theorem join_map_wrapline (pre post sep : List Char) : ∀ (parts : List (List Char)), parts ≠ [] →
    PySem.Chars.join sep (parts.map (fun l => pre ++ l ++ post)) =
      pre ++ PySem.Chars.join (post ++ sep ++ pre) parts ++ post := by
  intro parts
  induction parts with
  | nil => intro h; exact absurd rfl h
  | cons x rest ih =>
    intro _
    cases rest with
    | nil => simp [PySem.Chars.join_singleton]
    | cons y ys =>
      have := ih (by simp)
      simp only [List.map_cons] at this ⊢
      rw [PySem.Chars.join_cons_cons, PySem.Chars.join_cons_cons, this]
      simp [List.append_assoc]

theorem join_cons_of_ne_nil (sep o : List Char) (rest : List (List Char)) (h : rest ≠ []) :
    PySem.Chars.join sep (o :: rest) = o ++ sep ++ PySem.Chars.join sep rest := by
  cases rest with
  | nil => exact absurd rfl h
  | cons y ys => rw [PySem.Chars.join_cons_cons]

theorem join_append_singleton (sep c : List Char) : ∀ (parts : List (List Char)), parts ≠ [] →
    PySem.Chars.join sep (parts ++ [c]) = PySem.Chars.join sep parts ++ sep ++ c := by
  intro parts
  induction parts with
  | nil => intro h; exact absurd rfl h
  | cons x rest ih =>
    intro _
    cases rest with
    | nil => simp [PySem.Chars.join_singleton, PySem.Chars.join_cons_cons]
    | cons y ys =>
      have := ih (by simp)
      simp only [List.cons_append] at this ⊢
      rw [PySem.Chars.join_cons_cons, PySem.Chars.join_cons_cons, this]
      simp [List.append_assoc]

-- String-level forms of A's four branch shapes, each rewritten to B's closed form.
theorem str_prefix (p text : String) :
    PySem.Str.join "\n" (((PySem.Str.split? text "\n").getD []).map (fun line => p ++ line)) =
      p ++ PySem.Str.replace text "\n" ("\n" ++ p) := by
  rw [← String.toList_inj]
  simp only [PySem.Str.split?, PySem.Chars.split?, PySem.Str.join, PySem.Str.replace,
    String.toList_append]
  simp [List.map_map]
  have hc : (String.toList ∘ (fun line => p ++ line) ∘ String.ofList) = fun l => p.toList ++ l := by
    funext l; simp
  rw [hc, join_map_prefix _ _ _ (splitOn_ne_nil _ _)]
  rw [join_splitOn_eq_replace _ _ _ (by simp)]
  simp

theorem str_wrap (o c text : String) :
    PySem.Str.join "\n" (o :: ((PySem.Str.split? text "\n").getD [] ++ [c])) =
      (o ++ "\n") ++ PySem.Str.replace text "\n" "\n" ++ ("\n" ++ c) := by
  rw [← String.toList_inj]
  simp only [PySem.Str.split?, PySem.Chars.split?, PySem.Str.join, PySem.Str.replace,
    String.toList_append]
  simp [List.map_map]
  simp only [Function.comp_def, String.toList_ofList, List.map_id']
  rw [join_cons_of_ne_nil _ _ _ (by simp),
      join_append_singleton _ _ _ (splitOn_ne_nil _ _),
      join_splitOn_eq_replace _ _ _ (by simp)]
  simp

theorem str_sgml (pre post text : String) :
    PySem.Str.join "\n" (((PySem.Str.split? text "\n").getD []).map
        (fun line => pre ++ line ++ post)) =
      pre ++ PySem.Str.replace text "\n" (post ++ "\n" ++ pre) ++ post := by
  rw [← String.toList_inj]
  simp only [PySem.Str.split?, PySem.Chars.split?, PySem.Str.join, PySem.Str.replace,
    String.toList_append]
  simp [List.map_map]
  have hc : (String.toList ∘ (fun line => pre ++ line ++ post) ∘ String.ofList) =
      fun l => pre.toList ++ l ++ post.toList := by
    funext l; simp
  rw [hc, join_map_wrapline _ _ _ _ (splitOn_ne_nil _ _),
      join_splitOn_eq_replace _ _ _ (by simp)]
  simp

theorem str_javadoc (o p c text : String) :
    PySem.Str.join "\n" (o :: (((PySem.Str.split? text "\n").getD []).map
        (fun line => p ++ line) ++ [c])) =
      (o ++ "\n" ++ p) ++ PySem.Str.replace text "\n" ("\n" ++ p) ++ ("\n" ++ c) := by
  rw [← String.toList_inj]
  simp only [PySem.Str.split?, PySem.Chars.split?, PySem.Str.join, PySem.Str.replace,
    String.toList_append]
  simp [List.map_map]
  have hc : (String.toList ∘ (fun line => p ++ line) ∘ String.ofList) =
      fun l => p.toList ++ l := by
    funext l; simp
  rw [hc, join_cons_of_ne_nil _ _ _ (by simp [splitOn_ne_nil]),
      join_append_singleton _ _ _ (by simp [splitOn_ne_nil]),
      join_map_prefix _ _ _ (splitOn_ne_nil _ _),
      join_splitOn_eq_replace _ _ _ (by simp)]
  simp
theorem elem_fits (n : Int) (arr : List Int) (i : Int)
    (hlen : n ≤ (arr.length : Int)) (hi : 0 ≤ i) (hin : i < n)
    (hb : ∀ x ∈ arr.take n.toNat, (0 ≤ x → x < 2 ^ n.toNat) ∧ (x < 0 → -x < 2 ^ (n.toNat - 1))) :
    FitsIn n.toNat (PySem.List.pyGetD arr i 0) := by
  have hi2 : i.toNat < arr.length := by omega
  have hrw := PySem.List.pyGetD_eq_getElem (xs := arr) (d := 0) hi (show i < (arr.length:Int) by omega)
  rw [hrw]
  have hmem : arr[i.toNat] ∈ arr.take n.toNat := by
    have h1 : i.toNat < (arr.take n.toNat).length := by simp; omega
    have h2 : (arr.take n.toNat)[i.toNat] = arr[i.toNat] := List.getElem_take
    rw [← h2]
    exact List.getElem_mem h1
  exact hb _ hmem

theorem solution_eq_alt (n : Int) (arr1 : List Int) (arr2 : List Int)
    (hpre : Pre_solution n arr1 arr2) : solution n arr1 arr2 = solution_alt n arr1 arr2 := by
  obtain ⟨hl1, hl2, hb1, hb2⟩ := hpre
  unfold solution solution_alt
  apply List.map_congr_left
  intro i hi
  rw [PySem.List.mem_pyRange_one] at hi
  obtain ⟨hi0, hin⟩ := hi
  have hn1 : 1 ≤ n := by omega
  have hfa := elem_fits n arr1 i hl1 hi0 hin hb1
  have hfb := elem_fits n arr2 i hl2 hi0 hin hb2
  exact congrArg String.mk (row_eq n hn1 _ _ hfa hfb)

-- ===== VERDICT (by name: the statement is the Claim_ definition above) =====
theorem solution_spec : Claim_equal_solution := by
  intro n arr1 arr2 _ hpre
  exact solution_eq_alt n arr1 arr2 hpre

• _TRY IT_: Where a line of the entries contains "toNat", report that line.

• _WRITTEN REPLY_:
    (hb : ∀ x ∈ arr.take n.toNat, (0 ≤ x → x < 2 ^ n.toNat) ∧ (x < 0 → -x < 2 ^ (n.toNat - 1))) :
    FitsIn n.toNat (PySem.List.pyGetD arr i 0) := by
  have hi2 : i.toNat < arr.length := by omega
  have hmem : arr[i.toNat] ∈ arr.take n.toNat := by
    have h1 : i.toNat < (arr.take n.toNat).length := by simp; omega
    have h2 : (arr.take n.toNat)[i.toNat] = arr[i.toNat] := List.getElem_take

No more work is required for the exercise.